Однажды вечером Toy стоял у своей постели на коленках, разложив картинки поверх одеяла. Гениталии его, по обыкновению, напряглись, и теперь, благодаря случайно выбранной позе, его отвердевший пенис соприкоснулся с основанием кровати, на котором лежал матрац. От этого прикосновения по телу Toy ослепительно-ледяной вспышкой пробежал нервный электрический разряд такой пронзительной остроты, что он вынужден был изо всей силы прижиматься и прижиматься к его источнику до тех пор, пока что-то не изверглось и не брызнуло струйками; выстрелившее устройство после отдачи сникло, съежилось и увяло, а самого Toy охватило ощущение чудовищной подавленности и опустошенности. Все это время Toy пребывал в смутном ошеломлении, остатками сил пытаясь уяснить, что же с ним происходит. Он с отвращением взглянул на рисунки, отнес их в уборную, бросил в унитаз и спустил воду, а потом расстегнул штаны.
На животе, чуть ниже пупка, Toy обнаружил серовато-студенистый сгусток, формой походивший на слизняка. Внутри прозрачного сгустка волокнами вились крохотные млечные пути и галактики, и отдавал он запахом рыбы. Toy начисто обтерся и вернулся в спальню, не понимая случившегося, однако ничуть не сомневаясь, что оно связано со смешками, намеками и внезапными паузами в разговорах соклассников, игнорировать которые его побуждала инстинктивная брезгливость. Испытывая тупое оцепенение и ненависть к самому себе, Toy поклялся больше не думать о том, что привело его к этому состоянию. Спустя два дня прежние мысли явились снова — и он уступил их напору без особого сопротивления.
Теперь течение воображаемой жизни за неделю прерывалось у Toy тремя-четырьмя оргазмами. Раньше удовольствие приносимое золотым прииском, длилось неопределенно долго, ни разу не достигая кульминации. От созерцания рисунков он постоянно отвлекался: то его звали обедать, то надо было делать уроки — или же он отправлялся гулять и возвращался домой человеколюбивым победоносным премьер-министром своей республики. А теперь, стоило Toy сосредоточиться на мыслях о прииске, через минуту-другую его пенис жаждал прикосновений — и если в этой помощи ему отказывали, часто разряжался по собственной воле, оставляя в штанах липкое пятно и внушая Toy столь безмерное презрение к самому себе, что оно распространялось и на все его воображаемые миры. Отчужденность Toy от воображения сравнялась с его отчужденностью от действительности.

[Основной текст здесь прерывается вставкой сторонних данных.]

-- pv_equiv track=rewrite | github.com/iZelikov/beegeek-algo | task_6_4.py | steps_to_max
-- ===== SOURCE A (Python) =====
-- def steps_to_max(nums):
--     mx = nums[0]
--     steps = 0
--     for i, v in enumerate(nums):
--         if v > mx:
--             steps += (v - mx) * i
--             mx = v
--         elif v < mx:
--             steps += mx - v
--     return steps
-- ===== SOURCE B (Python) =====
-- def steps_to_max(nums):
--     return len(nums) * max(nums) - sum(nums)
-- ===== Notes on version B (the rewrite author's own statement) =====
-- stated objective: simpler
-- what changed: Replaces the stateful running-max/accumulator loop by the closed form len(nums)*max(nums) - sum(nums), which equals A's result by a telescoping argument.
import Mathlib
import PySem

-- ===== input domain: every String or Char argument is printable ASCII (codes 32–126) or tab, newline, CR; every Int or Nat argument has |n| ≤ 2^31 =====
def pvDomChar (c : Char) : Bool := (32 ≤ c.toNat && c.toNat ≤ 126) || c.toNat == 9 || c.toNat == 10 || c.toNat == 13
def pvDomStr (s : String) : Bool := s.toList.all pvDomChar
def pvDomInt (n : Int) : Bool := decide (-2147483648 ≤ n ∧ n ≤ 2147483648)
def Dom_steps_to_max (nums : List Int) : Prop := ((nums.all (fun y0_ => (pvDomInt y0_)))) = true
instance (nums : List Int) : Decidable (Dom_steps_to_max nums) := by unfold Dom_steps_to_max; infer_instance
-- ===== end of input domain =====

-- B replaces A's running-max accumulator loop by the closed form len(nums)*max(nums) - sum(nums)
-- (equal by telescoping); simpler, same asymptotic cost. Pre_ excludes [] where both raise.


-- ===== PORT A =====
-- nums[0] on the empty list raises IndexError; Pre_ excludes it, so the .getD 0 default is never claimed
def steps_to_max (nums : List Int) : Int :=
  let mx0 := (PySem.List.pyGet? nums 0).getD 0
  ((PySem.List.enumerate nums 0).foldl
    (fun (st : Int × Int) iv =>
      if iv.2 > st.1 then (iv.2, st.2 + (iv.2 - st.1) * iv.1)
      else if iv.2 < st.1 then (st.1, st.2 + (st.1 - iv.2))
      else st)
    (mx0, 0)).2

-- ===== PORT B =====
-- max(nums) on the empty list raises ValueError; Pre_ excludes it, so the .getD 0 default is never claimed
def steps_to_max_alt (nums : List Int) : Int :=
  (nums.length : Int) * ((PySem.List.max? nums (fun y => y)).getD 0) - nums.sum

-- ===== PRECONDITION & SPEC =====
-- Pre_ excludes exactly the empty list, where A raises IndexError (and B raises ValueError).
def Pre_steps_to_max (nums : List Int) : Prop := nums ≠ []
instance (nums : List Int) : Decidable (Pre_steps_to_max nums) := by unfold Pre_steps_to_max; infer_instance
def pvWitness_steps_to_max : List Int := [3, 1, 4, 1, 5]

def Spec_steps_to_max (nums : List Int) (out : Int) : Prop := out = steps_to_max_alt nums
instance (nums : List Int) (out : Int) : Decidable (Spec_steps_to_max nums out) := by unfold Spec_steps_to_max; infer_instance

-- ===== CLAIM (what is proved, stated in full; the proofs are below) =====
def Claim_equal_steps_to_max : Prop := ∀ (nums : List Int), Dom_steps_to_max nums → Pre_steps_to_max nums → Spec_steps_to_max nums (steps_to_max nums)

-- ===== LEMMAS AND PROOFS =====

-- The loop invariant: running A's body over `enumerate l s` from state (mx, steps) yields
-- running max `l.foldl max mx` and steps grown by the telescoped closed form.
theorem steps_loop_closed (l : List Int) : ∀ (s mx steps : Int),
    ((PySem.List.enumerate l s).foldl
      (fun (st : Int × Int) iv =>
        if iv.2 > st.1 then (iv.2, st.2 + (iv.2 - st.1) * iv.1)
        else if iv.2 < st.1 then (st.1, st.2 + (st.1 - iv.2))
        else st)
      (mx, steps))
    = (l.foldl max mx, steps + (s + l.length) * (l.foldl max mx) - s * mx - l.sum) := by
  induction l with
  | nil =>
    intro s mx steps
    simp only [PySem.List.enumerate_nil, List.foldl_nil, List.length_nil, List.sum_nil,
      Prod.mk.injEq]
    exact ⟨trivial, by push_cast; ring⟩
  | cons v t ih =>
    intro s mx steps
    rw [PySem.List.enumerate_cons]
    simp only [List.foldl_cons]
    rcases lt_trichotomy mx v with h | h | h
    · rw [if_pos (by simpa using h)]
      rw [ih (s+1) v (steps + (v - mx) * s)]
      rw [max_eq_right (le_of_lt h)]
      simp only [List.sum_cons, List.length_cons, Prod.mk.injEq]
      exact ⟨trivial, by push_cast; ring⟩
    · subst h
      rw [if_neg (by simp), if_neg (by simp)]
      rw [ih (s+1) mx steps]
      rw [max_self]
      simp only [List.sum_cons, List.length_cons, Prod.mk.injEq]
      exact ⟨trivial, by push_cast; ring⟩
    · rw [if_neg (by simp [not_lt.mpr (le_of_lt h)]), if_pos (by simpa using h)]
      rw [ih (s+1) mx (steps + (mx - v))]
      rw [max_eq_left (le_of_lt h)]
      simp only [List.sum_cons, List.length_cons, Prod.mk.injEq]
      exact ⟨trivial, by push_cast; ring⟩

-- ===== VERDICT (by name: the statement is the Claim_ definition above) =====
theorem steps_to_max_spec : Claim_equal_steps_to_max := by
  intro nums _ hpre
  unfold Spec_steps_to_max steps_to_max steps_to_max_alt
  match nums, hpre with
  | h :: t, _ =>
    have hget : (PySem.List.pyGet? (h :: t) (0 : Int)).getD 0 = h := by
      simp [PySem.List.pyGet?, PySem.List.pyIdx?]
    rw [PySem.List.max?_id_cons]
    show ((PySem.List.enumerate (h :: t) 0).foldl _ ((PySem.List.pyGet? (h :: t) (0 : Int)).getD 0, 0)).2 = _
    rw [hget, steps_loop_closed (h :: t) 0 h 0]
    simp only [List.foldl_cons, max_self, List.sum_cons, List.length_cons, Option.getD_some]
    push_cast
    ring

Астма вернулась с возросшей силой: днем она лежала на груди тяжким камнем; по ночам набрасывалась, точно хищный зверь. Как-то раз Toy проснулся оттого, что звериная лапа мощно сдавила ему горло: страх мгновенно вытеснила отчаянная паника; он выскочил из постели, придушенно каркнув, бросился на шатких ногах к окну и судорожно отдернул занавеску. Над печными трубами напротив висел золотой осколок луны, чуть затененный призрачным клочковатым облачком. Toy жадно всмотрелся в них, как в неразборчивые слова, и попытался снова крикнуть. Появились отец с матерью и ласково уговорили его вернуться в постель. Мистер Toy прижимал сына к себе, а мать дала ему таблетку эфедрина, принесла сначала горячее молоко, потом горячий виски и держала чашку возле его губ, пока он пил. Тревожное клокотание в груди пошло на убыль. Родители закутали Toy в халат и оставили сидеть по-турецки с горой подушек за спиной.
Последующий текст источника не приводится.